When you plan your data governance strategy, understanding how data lineage works in Knowledge Catalog can help you make better architectural decisions. Keep the following considerations in mind:
- Project-level activation: When you enable the Data Lineage API, data lineage tracking is active across the entire project by default, automatically reporting information for multiple systems depending on their product-level controls. You can also control lineage ingestion hierarchically for specific services.
- Regulatory compliance: You get clear visibility into data movement while understanding exactly what metadata is recorded and how it's secured.
- Cost management: You can proactively review and manage the billing impact of lineage tracking across your projects.
Product-level lineage controls
When the Data Lineage API is enabled, supported systems report lineage according to their product-level controls:
| System | Available lineage controls |
|---|---|
| BigQuery, Cloud Data Fusion |
You can't restrict lineage tracking to only Cloud Data Fusion or BigQuery when the Data Lineage API is enabled in a project. |
| Managed Service for Apache Airflow | Managed Airflow uses environment-level data lineage integration control. Data lineage is automatically enabled for all new Managed Airflow environments that meet the requirements. See Data lineage with Managed Airflow for more information. For existing environments, use the environment settings to enable or disable data lineage integration. |
| Dataflow | You can capture lineage events with Dataflow jobs and publish them to the Data Lineage API. See Use data lineage in Dataflow for more information. |
| Managed Service for Apache Spark | You can capture lineage events with Managed Service for Apache Spark jobs and publish them to the Data Lineage API. See Using Spark data lineage for more information. |
| Looker (Google Cloud core) (Preview) | Visualizing Looker (Google Cloud core) metadata from BigQuery sources using data lineage is supported. Data lineage must be enabled at the Looker (Google Cloud core) resource level and at the data lineage service level. See Track data lineage with Knowledge Catalog for more information. |
| Vertex AI | Data lineage is automatically enabled for Vertex AI pipelines, tracking input artifacts and execution parameters (such as models, datasets, and components), as well as downstream derived assets. See Track the lineage of pipeline artifacts for more information. |
Billing impact
When you enable the Data Lineage API on a project, review the impact on your billing charges because the Data Lineage API is enabled on a per-project basis (see the previous section for details). For more information about how data lineage is charged, see Knowledge Catalog pricing.

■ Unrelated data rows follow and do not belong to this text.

-- pv_equiv track=rewrite | github.com/leejeongwoo1/2022_TGwinG_NP_leejeongwoo1 | leejeongwoo_4week_assignment.py | stock_price
-- ===== SOURCE A (Python) =====
-- def stock_price(stockChart):
--     answer = str()
--     # your code
--     z=[]
--     b=0
--     x=[]
--     m=1
--     for i in stockChart:
--         b=b+(i)
--         z.append(b)
--     for v in z[:-1]:
--         L=z[-1]-v
--         x.append(L)
--     for q in range(len(x)):
--         if max(x)==x[q]:
--             m=q
--     if max(x)>0:
--         answer=str(len(x)-m)+"일 전에 샀어야지 으이구"
--     else:
--         answer="아니야 조금만 더 기다려"
--     return answer
-- ===== SOURCE B (Python) =====
-- def stock_price(stockChart):
--     # one pass: running prefix sum and running max of future gain (>= keeps last argmax)
--     n = len(stockChart)
--     total = sum(stockChart)
--     s = stockChart[0]
--     best = total - s
--     bestIdx = 0
--     for q in range(1, n - 1):
--         s += stockChart[q]
--         v = total - s
--         if v >= best:
--             best, bestIdx = v, q
--     if best > 0:
--         return str((n - 1) - bestIdx) + "일 전에 샀어야지 으이구"
--     return "아니야 조금만 더 기다려"
-- ===== Notes on version B (the rewrite author's own statement) =====
-- stated objective: faster
-- what changed: A materialises the prefix-sum list z and the future-gain list x and then rescans, recomputing max(x) inside the index loop (quadratic); B makes a single forward pass keeping only a running prefix sum and a running (best gain, last argmax) pair, building no intermediate lists.
import Mathlib
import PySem

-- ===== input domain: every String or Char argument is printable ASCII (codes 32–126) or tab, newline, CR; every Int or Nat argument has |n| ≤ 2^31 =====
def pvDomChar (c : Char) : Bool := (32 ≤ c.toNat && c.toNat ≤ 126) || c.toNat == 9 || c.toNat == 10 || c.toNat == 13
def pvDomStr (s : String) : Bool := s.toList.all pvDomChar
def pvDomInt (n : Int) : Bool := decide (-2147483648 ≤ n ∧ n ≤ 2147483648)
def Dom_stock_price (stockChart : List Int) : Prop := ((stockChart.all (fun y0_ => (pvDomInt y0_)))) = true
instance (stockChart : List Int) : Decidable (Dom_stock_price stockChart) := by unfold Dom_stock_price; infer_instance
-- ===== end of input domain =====

-- B replaces A's quadratic rescan (max(x) recomputed inside the index loop over the materialised
-- prefix-sum and gain lists) by a single forward pass with a running prefix sum and a running
-- last-argmax of the future gain; objective: faster (O(n) vs O(n^2)).

-- ===== PORT A =====
def stock_price (stockChart : List Int) : String :=
  let zb := stockChart.foldl (fun (acc : List Int × Int) i => (acc.1 ++ [acc.2 + i], acc.2 + i)) (([] : List Int), 0)
  let z := zb.1
  let x := (PySem.List.slice z none (some (-1))).foldl
      (fun acc v => acc ++ [PySem.List.pyGetD z (-1) 0 - v]) ([] : List Int)
  let M := (PySem.List.max? x (fun y => y)).getD 0
  let m := (PySem.List.pyRange 0 (PySem.List.len x) 1).foldl
      (fun m q => if M == PySem.List.pyGetD x q 0 then q else m) 1
  if 0 < M then PySem.Int.toStr (PySem.List.len x - m) ++ "일 전에 샀어야지 으이구"
  else "아니야 조금만 더 기다려"

-- ===== PORT B =====
def stock_price_alt (stockChart : List Int) : String :=
  let n : Int := PySem.List.len stockChart
  let total := stockChart.sum
  let s0 := PySem.List.pyGetD stockChart 0 0
  let st := (PySem.List.pyRange 1 (n - 1) 1).foldl
      (fun (st : Int × Int × Int) q =>
        let s := st.1 + PySem.List.pyGetD stockChart q 0
        let v := total - s
        if st.2.1 ≤ v then (s, v, q) else (s, st.2.1, st.2.2))
      (s0, total - s0, 0)
  if 0 < st.2.1 then PySem.Int.toStr ((n - 1) - st.2.2) ++ "일 전에 샀어야지 으이구"
  else "아니야 조금만 더 기다려"

-- ===== PRECONDITION & SPEC =====
-- Pre_ excludes lists of length < 2: there A raises ValueError (max of the empty gain list).
def Pre_stock_price (stockChart : List Int) : Prop := 2 ≤ stockChart.length
instance (stockChart : List Int) : Decidable (Pre_stock_price stockChart) := by unfold Pre_stock_price; infer_instance
def pvWitness_stock_price : List Int := [1, 2]

def Spec_stock_price (stockChart : List Int) (out : String) : Prop := out = stock_price_alt stockChart
instance (stockChart : List Int) (out : String) : Decidable (Spec_stock_price stockChart out) := by unfold Spec_stock_price; infer_instance

-- ===== CLAIM (what is proved, stated in full; the proofs are below) =====
def Claim_equal_stock_price : Prop := ∀ (stockChart : List Int), Dom_stock_price stockChart → Pre_stock_price stockChart → Spec_stock_price stockChart (stock_price stockChart)


-- ===== LEMMAS AND PROOFS =====

/-- Prefix sums starting from accumulator `b` (the list `z` A builds). -/
def pvPsum : List Int → Int → List Int
  | [], _ => []
  | h :: t, b => (b + h) :: pvPsum t (b + h)

/-- The future-gain list `x`: x[q] = sum(a) - sum(a[:q+1]) for q = 0 .. len(a)-2. -/
def pvX (a : List Int) : List Int :=
  (List.range (a.length - 1)).map (fun q => a.sum - (a.take (q + 1)).sum)

/-- The running-max step of B's loop, on (best, idx) and an enumerated gain. -/
def pvG (bi : Int × Int) (p : Int × Int) : Int × Int := if bi.1 ≤ p.2 then (p.2, p.1) else bi

lemma pvPsum_length (l : List Int) (b : Int) : (pvPsum l b).length = l.length := by
  induction l generalizing b with
  | nil => rfl
  | cons h t ih => simp [pvPsum, ih]

lemma pvPsum_getElem? (l : List Int) (b : Int) (k : Nat) (hk : k < l.length) :
    (pvPsum l b)[k]? = some (b + (l.take (k + 1)).sum) := by
  induction l generalizing b k with
  | nil => simp at hk
  | cons h t ih =>
    cases k with
    | zero => simp [pvPsum]
    | succ k =>
      rw [pvPsum, List.getElem?_cons_succ, ih (b + h) k (by simpa using hk)]
      simp [add_assoc]

lemma pvFoldz (l : List Int) (acc : List Int) (b : Int) :
    l.foldl (fun (p : List Int × Int) i => (p.1 ++ [p.2 + i], p.2 + i)) (acc, b)
      = (acc ++ pvPsum l b, b + l.sum) := by
  induction l generalizing acc b with
  | nil => simp [pvPsum]
  | cons h t ih => simp [pvPsum, ih, add_assoc]

lemma pvSum_take_one (a : List Int) (h : a ≠ []) : (a.take 1).sum = a.getD 0 0 := by
  cases a with
  | nil => exact absurd rfl h
  | cons h t => simp

lemma pvX_getElem? (a : List Int) (k : Nat) (hk : k < a.length - 1) :
    (pvX a)[k]? = some (a.sum - (a.take (k + 1)).sum) := by
  simp [pvX, List.getElem?_map, List.getElem?_range hk]

lemma pvX_length (a : List Int) : (pvX a).length = a.length - 1 := by simp [pvX]

/-- A's gain list equals `pvX a`. -/
lemma pvA_x (a : List Int) (h : 1 ≤ a.length) :
    ((pvPsum a 0).dropLast).map (fun v => a.sum - v) = pvX a := by
  apply List.ext_getElem?
  intro k
  by_cases hk : k < a.length - 1
  · rw [pvX_getElem? a k hk, List.getElem?_map, List.dropLast_eq_take,
      List.getElem?_take]
    rw [if_pos (by rw [pvPsum_length]; omega), pvPsum_getElem? a 0 k (by omega)]
    simp
  · rw [List.getElem?_eq_none (by rw [List.length_map, List.dropLast_eq_take, List.length_take, pvPsum_length]; omega),
      List.getElem?_eq_none (by rw [pvX_length]; omega)]

/-- Joint invariant: B's running (best, idx) pair computes the max of the gains and the
    last index attaining it, which is exactly what A's rescan loop ends with. -/
lemma pvKey (t : List Int) (x0 : Int) :
    ((PySem.List.enumerate t 1).foldl pvG (x0, 0)).1 = t.foldl max x0 ∧
    ∀ init : Int,
      (PySem.List.enumerate (x0 :: t) 0).foldl
          (fun m p => if t.foldl max x0 == p.2 then p.1 else m) init
        = ((PySem.List.enumerate t 1).foldl pvG (x0, 0)).2 := by
  induction t using List.reverseRecOn with
  | nil =>
    refine ⟨rfl, fun init => ?_⟩
    simp [PySem.List.enumerate_cons, PySem.List.enumerate_nil]
  | append_singleton t' v ih =>
    obtain ⟨ih1, ih2⟩ := ih
    have henum : PySem.List.enumerate (t' ++ [v]) 1
        = PySem.List.enumerate t' 1 ++ [(1 + (t'.length : Int), v)] := by
      rw [PySem.List.enumerate_append]
      rfl
    have hfold : (PySem.List.enumerate (t' ++ [v]) 1).foldl pvG (x0, 0)
        = pvG ((PySem.List.enumerate t' 1).foldl pvG (x0, 0)) (1 + (t'.length : Int), v) := by
      rw [henum, List.foldl_append]
      rfl
    have henum2 : PySem.List.enumerate (x0 :: (t' ++ [v])) 0
        = PySem.List.enumerate (x0 :: t') 0 ++ [((0 : Int) + ((x0 :: t').length : Int), v)] := by
      rw [show x0 :: (t' ++ [v]) = (x0 :: t') ++ [v] by simp, PySem.List.enumerate_append]
      rfl
    have hmaxapp : (t' ++ [v]).foldl max x0 = max (t'.foldl max x0) v := by
      rw [List.foldl_append]
      rfl
    by_cases hle : ((PySem.List.enumerate t' 1).foldl pvG (x0, 0)).1 ≤ v
    · have hM : (t' ++ [v]).foldl max x0 = v := by
        rw [hmaxapp, ← ih1]
        exact max_eq_right hle
      have hg : pvG ((PySem.List.enumerate t' 1).foldl pvG (x0, 0)) (1 + (t'.length : Int), v)
          = (v, 1 + (t'.length : Int)) := by
        simp [pvG, hle]
      refine ⟨by rw [hfold, hg, hM], fun init => ?_⟩
      rw [henum2, List.foldl_append, hfold, hg, hM]
      simp only [List.foldl_cons, List.foldl_nil, beq_iff_eq]
      simp only [if_true, List.length_cons]
      omega
    · have hlt : v < ((PySem.List.enumerate t' 1).foldl pvG (x0, 0)).1 := by omega
      have hM : (t' ++ [v]).foldl max x0 = t'.foldl max x0 := by
        rw [hmaxapp, ← ih1]
        exact max_eq_left (by omega)
      have hg : pvG ((PySem.List.enumerate t' 1).foldl pvG (x0, 0)) (1 + (t'.length : Int), v)
          = (PySem.List.enumerate t' 1).foldl pvG (x0, 0) := by
        simp [pvG, hle]
      refine ⟨by rw [hfold, hg, hM, ih1], fun init => ?_⟩
      rw [henum2, List.foldl_append, hfold, hg, hM]
      simp only [List.foldl_cons, List.foldl_nil, beq_iff_eq]
      rw [if_neg (by rw [← ih1]; omega)]
      simp only [beq_iff_eq] at ih2
      exact ih2 init

/-- A's index loop over range(len(x)) is the fold over enumerate(x). -/
lemma pvRange_fold_enum (xs : List Int) (M init : Int) :
    (PySem.List.pyRange 0 (PySem.List.len xs) 1).foldl
        (fun m q => if M == PySem.List.pyGetD xs q 0 then q else m) init
      = (PySem.List.enumerate xs 0).foldl (fun m p => if M == p.2 then p.1 else m) init := by
  have h0 : PySem.List.pyRange 0 (PySem.List.len xs) 1
      = (PySem.List.enumerate xs 0).map (fun p => p.1) := by
    rw [PySem.List.map_fst_enumerate]
    simp [PySem.List.len_eq]
  rw [h0, List.foldl_map]
  apply PySem.List.foldl_congr_mem
  intro acc p hp
  rw [PySem.List.mem_enumerate_iff] at hp
  obtain ⟨k, hk, rfl⟩ := hp
  simp [PySem.List.pyGetD_natCast, List.getD_eq_getElem?_getD, List.getElem?_eq_getElem hk]

/-- B's loop invariant: after the iterations q = 1 .. k-1, the state is the prefix sum of
    a[:k] together with the (best, idx) scan of the first k gains. -/
lemma pvBloop (a : List Int) (k : Nat) (h1 : 1 ≤ k) (hk : k ≤ a.length - 1) :
    (PySem.List.pyRange 1 (k : Int) 1).foldl
        (fun (st : Int × Int × Int) q =>
          let s := st.1 + PySem.List.pyGetD a q 0
          let v := a.sum - s
          if st.2.1 ≤ v then (s, v, q) else (s, st.2.1, st.2.2))
        (a.getD 0 0, a.sum - a.getD 0 0, 0)
      = ((a.take k).sum,
         (PySem.List.enumerate (((pvX a).take k).drop 1) 1).foldl pvG (a.sum - a.getD 0 0, 0)) := by
  revert hk
  induction k, h1 using Nat.le_induction with
  | base =>
    intro hk
    rw [PySem.List.pyRange_one_eq_nil (by omega)]
    have hx1 : ((pvX a).take 1).drop 1 = [] := by
      cases pvX a <;> simp
    rw [hx1]
    simp [PySem.List.enumerate_nil, pvSum_take_one a (by intro h; simp [h] at hk)]
  | succ k hk1 ih =>
    intro hk
    have hlen : a.length ≥ k + 2 := by omega
    have hklt : k < a.length := by omega
    have hkx : k < (pvX a).length := by rw [pvX_length]; omega
    have hrange : PySem.List.pyRange 1 ((k : Int) + 1) 1
        = PySem.List.pyRange 1 (k : Int) 1 ++ [(k : Int)] := PySem.List.pyRange_one_succ_right (by omega)
    rw [show ((k + 1 : Nat) : Int) = (k : Int) + 1 by push_cast; ring, hrange, List.foldl_append,
      ih (by omega)]
    have hget : PySem.List.pyGetD a (k : Int) 0 = a[k] := by
      rw [PySem.List.pyGetD_natCast, List.getD_eq_getElem?_getD, List.getElem?_eq_getElem hklt]
      rfl
    have hsum : (a.take k).sum + a[k] = (a.take (k + 1)).sum := by
      rw [List.take_add_one, List.sum_append, List.getElem?_eq_getElem hklt]
      simp
    have hxtake : ((pvX a).take (k + 1)).drop 1
        = ((pvX a).take k).drop 1 ++ [a.sum - (a.take (k + 1)).sum] := by
      rw [List.take_add_one, List.drop_append_of_le_length (by simp [List.length_take]; omega)]
      have := pvX_getElem? a k (by rw [← pvX_length]; omega)
      rw [this]
      rfl
    have hlen2 : (((pvX a).take k).drop 1).length = k - 1 := by
      simp [List.length_take]
      omega
    rw [hxtake, PySem.List.enumerate_append, List.foldl_append, hlen2]
    simp only [PySem.List.enumerate_cons, PySem.List.enumerate_nil, List.foldl_cons, List.foldl_nil]
    have hidx : (1 : Int) + ((k - 1 : Nat) : Int) = (k : Int) := by
      omega
    rw [hidx]
    simp only [pvG, hget]
    rw [show (a.take k).sum + a[k] = (a.take (k+1)).sum from hsum]
    split <;> rfl


-- ===== VERDICT (by name: the statement is the Claim_ definition above) =====
theorem stock_price_spec : Claim_equal_stock_price := by
  intro a _ hpre
  unfold Pre_stock_price at hpre
  unfold Spec_stock_price
  have hxlen : (pvX a).length = a.length - 1 := pvX_length a
  obtain ⟨x0, t, hxc⟩ : ∃ x0 t, pvX a = x0 :: t := by
    cases h : pvX a with
    | nil =>
      rw [h] at hxlen
      simp at hxlen
      omega
    | cons y ys => exact ⟨y, ys, rfl⟩
  have hane : a ≠ [] := by
    intro h
    rw [h] at hpre
    simp at hpre
  have hz := pvFoldz a [] 0
  rw [List.nil_append] at hz
  have hne : pvPsum a 0 ≠ [] := by
    intro h
    have hl := pvPsum_length a 0
    rw [h] at hl
    simp at hl
    omega
  have hlast : PySem.List.pyGetD (pvPsum a 0) (-1) 0 = a.sum := by
    rw [PySem.List.pyGetD_neg_one _ _ hne, List.getLast_eq_getElem]
    have h2 := pvPsum_getElem? a 0 ((pvPsum a 0).length - 1) (by rw [pvPsum_length]; omega)
    rw [List.getElem?_eq_getElem (by rw [pvPsum_length]; omega)] at h2
    rw [Option.some_inj.mp h2, pvPsum_length, show a.length - 1 + 1 = a.length by omega,
      List.take_length]
    omega
  have hx0 : x0 = a.sum - a.getD 0 0 := by
    have h0 := pvX_getElem? a 0 (by omega)
    rw [hxc] at h0
    simp at h0
    rw [h0, pvSum_take_one a hane]
  obtain ⟨hK1, hK2⟩ := pvKey t x0
  simp only [stock_price, stock_price_alt, hz, PySem.List.slice_to_neg_one, hlast,
    PySem.List.pyGetD_zero]
  rw [PySem.List.foldl_append_singleton_eq_map (fun v => a.sum - v)]
  rw [List.nil_append, pvA_x a (by omega), hxc]
  have hM : (PySem.List.max? (x0 :: t) (fun y => y)).getD 0 = t.foldl max x0 := by
    rw [PySem.List.max?_id_cons]
    rfl
  rw [hM, pvRange_fold_enum (x0 :: t) (t.foldl max x0) 1, hK2 1]
  have hcast : PySem.List.len a - 1 = ((a.length - 1 : Nat) : Int) := by
    rw [PySem.List.len_eq]
    omega
  rw [hcast, pvBloop a (a.length - 1) (by omega) (le_refl _),
    List.take_of_length_le (le_of_eq hxlen), hxc]
  simp only [List.drop_succ_cons, List.drop_zero]
  rw [← hx0]
  have hlen3 : PySem.List.len (x0 :: t) = ((a.length - 1 : Nat) : Int) := by
    rw [PySem.List.len_eq, ← hxc, hxlen]
  rw [hlen3]
  simp [hK1]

For BigQuery Omni, lineage processing is distributed to specific regions, and costs depend on the regions where the processing is performed.
Data lineage compliance
- Data lineage records metadata about data movement but doesn't capture the data itself. See data lineage information model and Data Lineage API reference for details on what fields are included in the metadata.
- Data lineage as part of Knowledge Catalog offers VPC-SC support.
- Knowledge Catalog doesn't offer the ability to use Customer Managed Encryption Keys to protect the harvested lineage metadata.
Data lineage limitations
When you select a node in the lineage graph, the node details side panel will be empty in the following cases:
- The resource is located in another organization.
- The user isn't a member of the organization hosting the resource.